I am keeping the confidence of my borderline accept score low due to the delay in my response, for which I apologize again. I am still quite confident that you are not faithfully addressing your relation to causal RL, and I strongly encourage you to change this.

2025-08-09

Dear Reviewer 2xvd,

We are very glad that our rebuttal was able to address some of your key concerns, and we truly appreciate your constructive suggestions. Regarding the discussion on MPC and control, we are pleased to reach a consensus with you that our method, by leveraging structural information, can address efficiency and practicality issues present in traditional control approaches.

On the point you raised about causal RL (e.g., Offline Policy Evaluation and Optimization under Confounding by Kausik et al.), we will certainly include a careful discussion in the revised version to elaborate on its feasibility as well as its distinctions from our approach.

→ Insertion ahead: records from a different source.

-- pv_equiv track=rewrite | github.com/dxe4/misc | cuda_c344/hostage_rescue.py | should_scale
-- ===== SOURCE A (Python) =====
-- from itertools import product
--
-- opposite = {
--     'UD': (False, True),
--     'RL': (True, False),
--     'DU': (False, True),
--     'LR': (True, False),
-- }
--
-- def should_scale(BOMB_DIR, previous):
--     if previous is None:
--         return (True, True)
--     else:
--         result = []
--         for pair in product(BOMB_DIR, previous):
--             try:
--                 result.append(opposite[''.join(pair)])
--             except KeyError:
--                 pass  # Not opposite
--         if not result:
--             return (True, True)
--         # This is probably an itertools job
--         x_opposite = bool([i[0] for i in result if i[0] is False])
--         y_opposite = bool([i[1] for i in result if i[1] is False])
--         return x_opposite, y_opposite
-- ===== SOURCE B (Python) =====
-- def should_scale(BOMB_DIR, previous):
--     if previous is None:
--         return (True, True)
--     v = ('U' in BOMB_DIR and 'D' in previous) or ('D' in BOMB_DIR and 'U' in previous)
--     h = ('R' in BOMB_DIR and 'L' in previous) or ('L' in BOMB_DIR and 'R' in previous)
--     if not v and not h:
--         return (True, True)
--     return (v, h)
-- ===== Notes on version B (the rewrite author's own statement) =====
-- stated objective: simpler
-- what changed: Replaces the itertools.product loop, the opposite dict and the result-list filtering with four direct membership tests computing the vertical/horizontal-opposite booleans.
import Mathlib
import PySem

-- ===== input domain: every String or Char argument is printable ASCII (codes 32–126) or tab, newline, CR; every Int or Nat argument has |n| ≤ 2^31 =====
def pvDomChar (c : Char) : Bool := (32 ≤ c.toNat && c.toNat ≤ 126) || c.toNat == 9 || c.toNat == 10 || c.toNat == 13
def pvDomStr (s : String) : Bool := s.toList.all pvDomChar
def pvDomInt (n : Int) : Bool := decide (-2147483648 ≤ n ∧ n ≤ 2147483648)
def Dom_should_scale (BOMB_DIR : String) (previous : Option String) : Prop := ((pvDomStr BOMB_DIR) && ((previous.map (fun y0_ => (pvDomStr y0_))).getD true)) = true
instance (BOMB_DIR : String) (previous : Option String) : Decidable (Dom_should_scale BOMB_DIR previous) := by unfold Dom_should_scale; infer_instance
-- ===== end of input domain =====

-- B replaces A's itertools.product loop over the `opposite` dict and the result-list
-- filtering with four direct substring-membership tests (simpler, same return values).


-- ===== PORT A =====
-- the module-level `opposite` dict
def oppositeDict : PySem.Dict String (Bool × Bool) :=
  PySem.Dict.ofList [("UD",(false,true)),("RL",(true,false)),("DU",(false,true)),("LR",(true,false))]

-- try: result.append(opposite[key]) except KeyError: pass
def pyTryAppend (acc : List (Bool × Bool)) (o : Option (Bool × Bool)) : List (Bool × Bool) :=
  match o with
  | some v => acc ++ [v]
  | none => acc

def should_scale (BOMB_DIR : String) (previous : Option String) : Bool × Bool :=
  match previous with
  | none => (true, true)
  | some prev =>
    -- result built by the `for pair in product(BOMB_DIR, previous)` loop
    let result := (BOMB_DIR.toList.flatMap (fun a => prev.toList.map (fun b => (a, b)))).foldl
      (fun acc p => pyTryAppend acc (oppositeDict.get? (String.ofList [p.1, p.2]))) []
    if result = [] then (true, true)
    else
      -- x_opposite = bool([i[0] for i in result if i[0] is False]); likewise y_opposite
      (!((result.filter (fun i => i.1 == false)).map (fun i => i.1)).isEmpty,
       !((result.filter (fun i => i.2 == false)).map (fun i => i.2)).isEmpty)

-- ===== PORT B =====
def should_scale_alt (BOMB_DIR : String) (previous : Option String) : Bool × Bool :=
  match previous with
  | none => (true, true)
  | some prev =>
    let v := (PySem.Str.isIn "U" BOMB_DIR && PySem.Str.isIn "D" prev) ||
             (PySem.Str.isIn "D" BOMB_DIR && PySem.Str.isIn "U" prev)
    let h := (PySem.Str.isIn "R" BOMB_DIR && PySem.Str.isIn "L" prev) ||
             (PySem.Str.isIn "L" BOMB_DIR && PySem.Str.isIn "R" prev)
    if !v && !h then (true, true) else (v, h)

-- ===== PRECONDITION & SPEC =====
def Spec_should_scale (BOMB_DIR : String) (previous : Option String) (out : Bool × Bool) : Prop := out = should_scale_alt BOMB_DIR previous
instance (BOMB_DIR : String) (previous : Option String) (out : Bool × Bool) : Decidable (Spec_should_scale BOMB_DIR previous out) := by unfold Spec_should_scale; infer_instance

-- ===== CLAIM (what is proved, stated in full; the proofs are below) =====
def Claim_equal_should_scale : Prop := ∀ (BOMB_DIR : String) (previous : Option String), Dom_should_scale BOMB_DIR previous → Spec_should_scale BOMB_DIR previous (should_scale BOMB_DIR previous)

-- ===== LEMMAS AND PROOFS =====

theorem strEqOfList (a b : Char) (s : String) : (s == String.ofList [a,b]) = (s.toList == [a,b]) := by
  by_cases hs : s.toList = [a,b]
  · have h1 : s = String.ofList [a,b] := by
      apply String.ext; simpa using hs
    simp [h1]
  · have h1 : s ≠ String.ofList [a,b] := by
      intro hc; apply hs; rw [hc]; simp
    simp [h1, hs]

theorem oppKey_eq (a b : Char) : oppositeDict.get? (String.ofList [a, b]) =
  if a = 'U' ∧ b = 'D' then some (false, true)
  else if a = 'R' ∧ b = 'L' then some (true, false)
  else if a = 'D' ∧ b = 'U' then some (false, true)
  else if a = 'L' ∧ b = 'R' then some (true, false)
  else none := by
  have h : oppositeDict.items = [("UD",(false,true)),("RL",(true,false)),("DU",(false,true)),("LR",(true,false))] := by decide
  simp only [PySem.Dict.get?, h, List.find?_cons, strEqOfList, List.find?_nil]
  simp only [show ("UD":String).toList = ['U','D'] from rfl, show ("RL":String).toList = ['R','L'] from rfl,
    show ("DU":String).toList = ['D','U'] from rfl, show ("LR":String).toList = ['L','R'] from rfl]
  split_ifs <;> (repeat' split) <;> simp_all [@eq_comm Char]

theorem foldl_opt_append {alpha beta : Type} (g : alpha → Option beta)
    (app : List beta → Option beta → List beta)
    (happ_some : ∀ acc v, app acc (some v) = acc ++ [v])
    (happ_none : ∀ acc, app acc none = acc)
    (l : List alpha) (acc : List beta) :
    l.foldl (fun acc p => app acc (g p)) acc = acc ++ l.filterMap g := by
  induction l generalizing acc with
  | nil => simp
  | cons x xs ih =>
    rw [List.foldl_cons, List.filterMap_cons]
    cases hg : g x
    · rw [happ_none, ih]
    · rw [happ_some, ih]
      simp

-- the result list of port A, as a filterMap over the cartesian product
def resultOf (L P : List Char) : List (Bool × Bool) :=
  (L.flatMap (fun a => P.map (fun b => (a, b)))).filterMap
    (fun p => oppositeDict.get? (String.ofList [p.1, p.2]))

theorem mem_resultOf (L P : List Char) (x : Bool × Bool) :
    x ∈ resultOf L P ↔ ∃ a ∈ L, ∃ b ∈ P, oppositeDict.get? (String.ofList [a, b]) = some x := by
  simp only [resultOf, List.mem_filterMap, List.mem_flatMap, List.mem_map]
  constructor
  · rintro ⟨p, ⟨a, ha, b, hb, rfl⟩, hg⟩; exact ⟨a, ha, b, hb, hg⟩
  · rintro ⟨a, ha, b, hb, hg⟩; exact ⟨(a,b), ⟨a, ha, b, hb, rfl⟩, hg⟩

theorem resultOf_shape (L P : List Char) (x : Bool × Bool) (hx : x ∈ resultOf L P) :
    x = (false, true) ∨ x = (true, false) := by
  rw [mem_resultOf] at hx
  obtain ⟨a, _, b, _, hg⟩ := hx
  rw [oppKey_eq] at hg
  split_ifs at hg <;> simp_all

theorem vert_mem (L P : List Char) :
    (false, true) ∈ resultOf L P ↔ (('U' ∈ L ∧ 'D' ∈ P) ∨ ('D' ∈ L ∧ 'U' ∈ P)) := by
  rw [mem_resultOf]
  constructor
  · rintro ⟨a, ha, b, hb, hg⟩
    rw [oppKey_eq] at hg
    split_ifs at hg <;> simp_all
  · rintro (⟨hU, hD⟩ | ⟨hD, hU⟩)
    · exact ⟨'U', hU, 'D', hD, by rw [oppKey_eq]; simp⟩
    · exact ⟨'D', hD, 'U', hU, by rw [oppKey_eq]; simp⟩

theorem horiz_mem (L P : List Char) :
    (true, false) ∈ resultOf L P ↔ (('R' ∈ L ∧ 'L' ∈ P) ∨ ('L' ∈ L ∧ 'R' ∈ P)) := by
  rw [mem_resultOf]
  constructor
  · rintro ⟨a, ha, b, hb, hg⟩
    rw [oppKey_eq] at hg
    split_ifs at hg <;> simp_all
  · rintro (⟨hR, hL⟩ | ⟨hL, hR⟩)
    · exact ⟨'R', hR, 'L', hL, by rw [oppKey_eq]; simp⟩
    · exact ⟨'L', hL, 'R', hR, by rw [oppKey_eq]; simp⟩

theorem resultOf_eq_nil_iff (L P : List Char) :
    resultOf L P = [] ↔ ¬ (('U' ∈ L ∧ 'D' ∈ P) ∨ ('D' ∈ L ∧ 'U' ∈ P)) ∧
                        ¬ (('R' ∈ L ∧ 'L' ∈ P) ∨ ('L' ∈ L ∧ 'R' ∈ P)) := by
  constructor
  · intro h
    constructor
    · intro hv; rw [← vert_mem L P] at hv; simp [h] at hv
    · intro hh; rw [← horiz_mem L P] at hh; simp [h] at hh
  · rintro ⟨hv, hh⟩
    rcases hr : resultOf L P with _ | ⟨x, xs⟩
    · rfl
    · exfalso
      have hx : x ∈ resultOf L P := by rw [hr]; simp
      rcases resultOf_shape L P x hx with rfl | rfl
      · exact hv ((vert_mem L P).mp hx)
      · exact hh ((horiz_mem L P).mp hx)

theorem isIn_singleton (c : Char) (s : String) :
    PySem.Str.isIn (String.ofList [c]) s = decide (c ∈ s.toList) := by
  have hb : PySem.Str.isIn (String.ofList [c]) s = PySem.Chars.isIn [c] s.toList := by
    simp
  rw [hb]
  by_cases hm : c ∈ s.toList
  · rw [(PySem.Chars.isIn_iff_infix _ _).mpr ((List.singleton_infix_iff c s.toList).mpr hm)]
    simp [hm]
  · rw [(PySem.Chars.isIn_eq_false_iff _ _).mpr (by rw [List.singleton_infix_iff]; exact hm)]
    simp [hm]

theorem filter_fst_ne_nil (L P : List Char) (h : (false, true) ∈ resultOf L P) :
    ((resultOf L P).filter (fun i => i.1 == false)) ≠ [] := by
  intro hnil
  have hmem : (false, true) ∈ (resultOf L P).filter (fun i => i.1 == false) :=
    List.mem_filter.mpr ⟨h, by rfl⟩
  rw [hnil] at hmem
  simp at hmem

theorem filter_snd_ne_nil (L P : List Char) (h : (true, false) ∈ resultOf L P) :
    ((resultOf L P).filter (fun i => i.2 == false)) ≠ [] := by
  intro hnil
  have hmem : (true, false) ∈ (resultOf L P).filter (fun i => i.2 == false) :=
    List.mem_filter.mpr ⟨h, by rfl⟩
  rw [hnil] at hmem
  simp at hmem

theorem resultOf_def (L P : List Char) :
    (L.flatMap (fun a => P.map (fun b => (a, b)))).filterMap
      (fun p => oppositeDict.get? (String.ofList [p.1, p.2])) = resultOf L P := rfl

-- ===== VERDICT (by name: the statement is the Claim_ definition above) =====
theorem should_scale_spec : Claim_equal_should_scale := by
  intro BOMB_DIR previous _
  unfold Spec_should_scale should_scale should_scale_alt
  cases previous with
  | none => rfl
  | some prev =>
    simp only [foldl_opt_append (fun p : Char × Char => oppositeDict.get? (String.ofList [p.1, p.2]))
        pyTryAppend (fun acc v => rfl) (fun acc => rfl), List.nil_append, resultOf_def,
      isIn_singleton 'U' BOMB_DIR, isIn_singleton 'D' prev, isIn_singleton 'D' BOMB_DIR,
      isIn_singleton 'U' prev, isIn_singleton 'R' BOMB_DIR, isIn_singleton 'L' prev,
      isIn_singleton 'L' BOMB_DIR, isIn_singleton 'R' prev]
    set L := BOMB_DIR.toList with hL
    set P := prev.toList with hP
    by_cases hV : (('U' ∈ L ∧ 'D' ∈ P) ∨ ('D' ∈ L ∧ 'U' ∈ P)) <;>
      by_cases hH : (('R' ∈ L ∧ 'L' ∈ P) ∨ ('L' ∈ L ∧ 'R' ∈ P))
    · -- both opposite pairs present
      have hne : resultOf L P ≠ [] := by rw [Ne, resultOf_eq_nil_iff]; tauto
      have hx := filter_fst_ne_nil L P ((vert_mem L P).mpr hV)
      have hy := filter_snd_ne_nil L P ((horiz_mem L P).mpr hH)
      have hv : (decide ('U' ∈ L) && decide ('D' ∈ P) || decide ('D' ∈ L) && decide ('U' ∈ P)) = true := by
        simp only [Bool.or_eq_true, Bool.and_eq_true, decide_eq_true_eq]; exact hV
      have hh : (decide ('R' ∈ L) && decide ('L' ∈ P) || decide ('L' ∈ L) && decide ('R' ∈ P)) = true := by
        simp only [Bool.or_eq_true, Bool.and_eq_true, decide_eq_true_eq]; exact hH
      have hxe : (((resultOf L P).filter (fun i => i.1 == false)).map (fun i => i.1)).isEmpty = false :=
        List.isEmpty_eq_false_iff.mpr (fun hm => hx (List.map_eq_nil_iff.mp hm))
      have hye : (((resultOf L P).filter (fun i => i.2 == false)).map (fun i => i.2)).isEmpty = false :=
        List.isEmpty_eq_false_iff.mpr (fun hm => hy (List.map_eq_nil_iff.mp hm))
      rw [if_neg hne, hv, hh, hxe, hye]
      simp
    · -- vertical opposites only
      have hne : resultOf L P ≠ [] := by rw [Ne, resultOf_eq_nil_iff]; tauto
      have hx := filter_fst_ne_nil L P ((vert_mem L P).mpr hV)
      have hy : ((resultOf L P).filter (fun i => i.2 == false)) = [] := by
        rw [List.filter_eq_nil_iff]
        intro x hx'
        rcases resultOf_shape L P x hx' with rfl | rfl
        · simp
        · exact absurd ((horiz_mem L P).mp hx') hH
      have hv : (decide ('U' ∈ L) && decide ('D' ∈ P) || decide ('D' ∈ L) && decide ('U' ∈ P)) = true := by
        simp only [Bool.or_eq_true, Bool.and_eq_true, decide_eq_true_eq]; exact hV
      have hh : (decide ('R' ∈ L) && decide ('L' ∈ P) || decide ('L' ∈ L) && decide ('R' ∈ P)) = false := by
        rw [Bool.eq_false_iff]
        simp only [ne_eq, Bool.or_eq_true, Bool.and_eq_true, decide_eq_true_eq]; exact hH
      have hxe : (((resultOf L P).filter (fun i => i.1 == false)).map (fun i => i.1)).isEmpty = false :=
        List.isEmpty_eq_false_iff.mpr (fun hm => hx (List.map_eq_nil_iff.mp hm))
      have hye : (((resultOf L P).filter (fun i => i.2 == false)).map (fun i => i.2)).isEmpty = true := by
        rw [hy]; rfl
      rw [if_neg hne, hv, hh, hxe, hye]
      simp
    · -- horizontal opposites only
      have hne : resultOf L P ≠ [] := by rw [Ne, resultOf_eq_nil_iff]; tauto
      have hy := filter_snd_ne_nil L P ((horiz_mem L P).mpr hH)
      have hx : ((resultOf L P).filter (fun i => i.1 == false)) = [] := by
        rw [List.filter_eq_nil_iff]
        intro x hx'
        rcases resultOf_shape L P x hx' with rfl | rfl
        · exact absurd ((vert_mem L P).mp hx') hV
        · simp
      have hv : (decide ('U' ∈ L) && decide ('D' ∈ P) || decide ('D' ∈ L) && decide ('U' ∈ P)) = false := by
        rw [Bool.eq_false_iff]
        simp only [ne_eq, Bool.or_eq_true, Bool.and_eq_true, decide_eq_true_eq]; exact hV
      have hh : (decide ('R' ∈ L) && decide ('L' ∈ P) || decide ('L' ∈ L) && decide ('R' ∈ P)) = true := by
        simp only [Bool.or_eq_true, Bool.and_eq_true, decide_eq_true_eq]; exact hH
      have hxe : (((resultOf L P).filter (fun i => i.1 == false)).map (fun i => i.1)).isEmpty = true := by
        rw [hx]; rfl
      have hye : (((resultOf L P).filter (fun i => i.2 == false)).map (fun i => i.2)).isEmpty = false :=
        List.isEmpty_eq_false_iff.mpr (fun hm => hy (List.map_eq_nil_iff.mp hm))
      rw [if_neg hne, hv, hh, hxe, hye]
      simp
    · -- neither: the (True, True) fallback on both sides
      have hnil : resultOf L P = [] := (resultOf_eq_nil_iff L P).mpr ⟨hV, hH⟩
      have hv : (decide ('U' ∈ L) && decide ('D' ∈ P) || decide ('D' ∈ L) && decide ('U' ∈ P)) = false := by
        rw [Bool.eq_false_iff]
        simp only [ne_eq, Bool.or_eq_true, Bool.and_eq_true, decide_eq_true_eq]; exact hV
      have hh : (decide ('R' ∈ L) && decide ('L' ∈ P) || decide ('L' ∈ L) && decide ('R' ∈ P)) = false := by
        rw [Bool.eq_false_iff]
        simp only [ne_eq, Bool.or_eq_true, Bool.and_eq_true, decide_eq_true_eq]; exact hH
      rw [if_pos hnil, hv, hh]
      simp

Thank you again for your time and valuable feedback.

Sincerely yours,
The Authors

审稿意见

评分: 4置信度: 32025-07-03

This paper introduces a novel approach to the Avoiding Undesired Future (AUF) problem by extending the rehearsal learning framework to long-term decision-making scenarios. It reformulates the intractable probabilistic AUF objective, maximizing the likelihood that the average of future outcomes falls within a desired region, into a tractable quadratic programming (QP) problem under mild assumptions such as linearity and log-concave noise. The authors propose two algorithms: a greedy method that optimizes each decision step independently, and a far-sighted method that accounts for future consequences to achieve better variance reduction and overall performance. Theoretical guarantees are provided for the optimality of the QP solution, variance reduction, and robustness when using estimated parameters. Empirical evaluations on synthetic and real-world datasets confirm the proposed methods significantly outperform existing approaches in both accuracy and efficiency.

优缺点分析

Strengths: (1) The paper is well-grounded in theory. The authors provide a principled extension of the AUF framework to long-term settings, supported by a rigorous QP reformulation. (2) The paper is generally well-organized and clearly written. Key concepts are introduced with sufficient motivation, and the technical derivations are presented with clarity. (3) The long-term AUF setting is practically important and aligns with real-world needs, where decisions often have delayed and cumulative consequences.

Weaknesses: (1) While the QP reformulation is elegant, its optimality depends on a set of assumptions (e.g., linearity, unique targets, symmetric desired region). These are practical in many settings, but the paper could benefit from more detailed discussion and empirical evaluation of how violations of these assumptions affect performance. While a counterexample is provided, its role is limited to theoretical discussion. (2) The far-sighted method achieves superior performance but with increased computational cost. While this is acknowledged, a deeper analysis of scalability with respect to horizon length, dimensionality, and system size would improve practical understanding. (3) The comparison excludes reinforcement learning methods based on an assumption of interaction constraints. While justified, the paper would be stronger with at least some controlled comparisons or sensitivity analyses to confirm this assumption empirically, especially since many AUF problems in practice involve some feedback or batch interaction.

问题

What is the practical computational limit (in terms of time horizon $𝑇$ , dimensionality $|Z|$ , and data size) for applying the far-sighted method in real-time or near real-time applications?
Can the method accommodate settings where the decision horizon $T$ is not known in advance or varies over time?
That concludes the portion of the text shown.